**Exercise prompt:**
Lines in the entries below where the word "from" shows up should each be copied.

Collected data entries:
· · ·

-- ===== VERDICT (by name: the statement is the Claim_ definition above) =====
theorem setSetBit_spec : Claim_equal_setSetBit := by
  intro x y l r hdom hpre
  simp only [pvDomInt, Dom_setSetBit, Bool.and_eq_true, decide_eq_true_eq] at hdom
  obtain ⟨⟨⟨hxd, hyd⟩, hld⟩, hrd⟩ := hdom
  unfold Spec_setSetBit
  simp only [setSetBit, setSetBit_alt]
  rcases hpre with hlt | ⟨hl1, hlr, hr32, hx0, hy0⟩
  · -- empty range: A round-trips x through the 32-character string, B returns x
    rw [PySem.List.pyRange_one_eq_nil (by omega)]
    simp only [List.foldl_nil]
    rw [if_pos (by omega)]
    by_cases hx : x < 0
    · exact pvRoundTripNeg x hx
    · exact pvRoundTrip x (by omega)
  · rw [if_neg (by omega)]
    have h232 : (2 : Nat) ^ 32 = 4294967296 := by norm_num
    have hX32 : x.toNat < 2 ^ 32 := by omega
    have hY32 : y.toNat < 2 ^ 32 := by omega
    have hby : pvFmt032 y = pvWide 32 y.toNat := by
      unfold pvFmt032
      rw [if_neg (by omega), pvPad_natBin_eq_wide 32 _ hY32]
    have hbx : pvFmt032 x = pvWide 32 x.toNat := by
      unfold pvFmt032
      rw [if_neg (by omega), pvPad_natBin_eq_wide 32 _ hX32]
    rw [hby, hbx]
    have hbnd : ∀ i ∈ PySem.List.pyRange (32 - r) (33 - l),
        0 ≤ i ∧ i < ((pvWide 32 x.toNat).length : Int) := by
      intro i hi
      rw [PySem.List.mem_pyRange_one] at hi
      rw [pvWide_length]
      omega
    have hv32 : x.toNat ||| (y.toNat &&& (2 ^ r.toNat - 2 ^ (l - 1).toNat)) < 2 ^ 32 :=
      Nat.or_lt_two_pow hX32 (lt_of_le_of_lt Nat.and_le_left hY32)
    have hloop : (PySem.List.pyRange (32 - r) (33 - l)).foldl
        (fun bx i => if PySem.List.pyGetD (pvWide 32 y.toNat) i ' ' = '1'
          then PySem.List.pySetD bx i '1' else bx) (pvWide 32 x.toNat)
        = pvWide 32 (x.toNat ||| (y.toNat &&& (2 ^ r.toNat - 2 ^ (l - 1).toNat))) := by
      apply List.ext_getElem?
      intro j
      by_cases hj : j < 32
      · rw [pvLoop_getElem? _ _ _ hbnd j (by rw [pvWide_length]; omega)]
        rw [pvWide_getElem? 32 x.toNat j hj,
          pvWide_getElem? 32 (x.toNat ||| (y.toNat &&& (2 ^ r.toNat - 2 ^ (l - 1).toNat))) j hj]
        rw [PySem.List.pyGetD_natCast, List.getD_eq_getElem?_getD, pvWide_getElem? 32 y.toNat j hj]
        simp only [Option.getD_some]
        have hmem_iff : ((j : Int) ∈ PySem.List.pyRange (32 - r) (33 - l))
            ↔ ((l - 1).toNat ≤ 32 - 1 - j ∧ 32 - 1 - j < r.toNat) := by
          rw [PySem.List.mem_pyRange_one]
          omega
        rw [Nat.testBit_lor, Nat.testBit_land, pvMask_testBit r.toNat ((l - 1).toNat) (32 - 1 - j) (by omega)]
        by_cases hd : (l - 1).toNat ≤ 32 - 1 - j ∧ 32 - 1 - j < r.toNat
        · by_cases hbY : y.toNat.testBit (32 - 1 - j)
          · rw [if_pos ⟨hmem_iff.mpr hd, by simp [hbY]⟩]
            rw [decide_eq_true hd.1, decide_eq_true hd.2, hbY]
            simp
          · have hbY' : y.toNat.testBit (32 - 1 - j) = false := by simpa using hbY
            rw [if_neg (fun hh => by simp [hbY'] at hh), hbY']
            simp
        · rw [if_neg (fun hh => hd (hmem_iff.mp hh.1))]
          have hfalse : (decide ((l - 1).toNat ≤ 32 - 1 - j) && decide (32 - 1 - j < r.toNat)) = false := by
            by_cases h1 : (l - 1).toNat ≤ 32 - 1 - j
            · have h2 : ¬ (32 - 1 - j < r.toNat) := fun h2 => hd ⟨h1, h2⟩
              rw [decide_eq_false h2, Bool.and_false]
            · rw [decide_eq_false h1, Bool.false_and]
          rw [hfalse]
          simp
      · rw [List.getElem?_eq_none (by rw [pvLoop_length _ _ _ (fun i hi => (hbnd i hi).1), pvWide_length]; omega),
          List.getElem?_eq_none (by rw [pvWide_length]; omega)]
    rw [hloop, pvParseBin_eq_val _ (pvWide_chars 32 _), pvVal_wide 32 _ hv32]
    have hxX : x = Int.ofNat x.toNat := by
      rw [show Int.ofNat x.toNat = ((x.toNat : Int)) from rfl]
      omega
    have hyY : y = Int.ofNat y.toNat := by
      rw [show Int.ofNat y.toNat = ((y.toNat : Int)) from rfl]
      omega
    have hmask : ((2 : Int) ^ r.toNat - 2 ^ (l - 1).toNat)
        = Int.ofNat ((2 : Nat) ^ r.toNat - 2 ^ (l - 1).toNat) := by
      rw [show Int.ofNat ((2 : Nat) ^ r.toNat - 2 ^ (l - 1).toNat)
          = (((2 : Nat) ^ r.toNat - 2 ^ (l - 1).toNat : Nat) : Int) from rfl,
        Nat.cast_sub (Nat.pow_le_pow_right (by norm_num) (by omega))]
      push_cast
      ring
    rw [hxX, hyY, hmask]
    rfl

· · ·

**Answer to this exercise:**
      rw [show Int.ofNat x.toNat = ((x.toNat : Int)) from rfl]
      rw [show Int.ofNat y.toNat = ((y.toNat : Int)) from rfl]
          = (((2 : Nat) ^ r.toNat - 2 ^ (l - 1).toNat : Nat) : Int) from rfl,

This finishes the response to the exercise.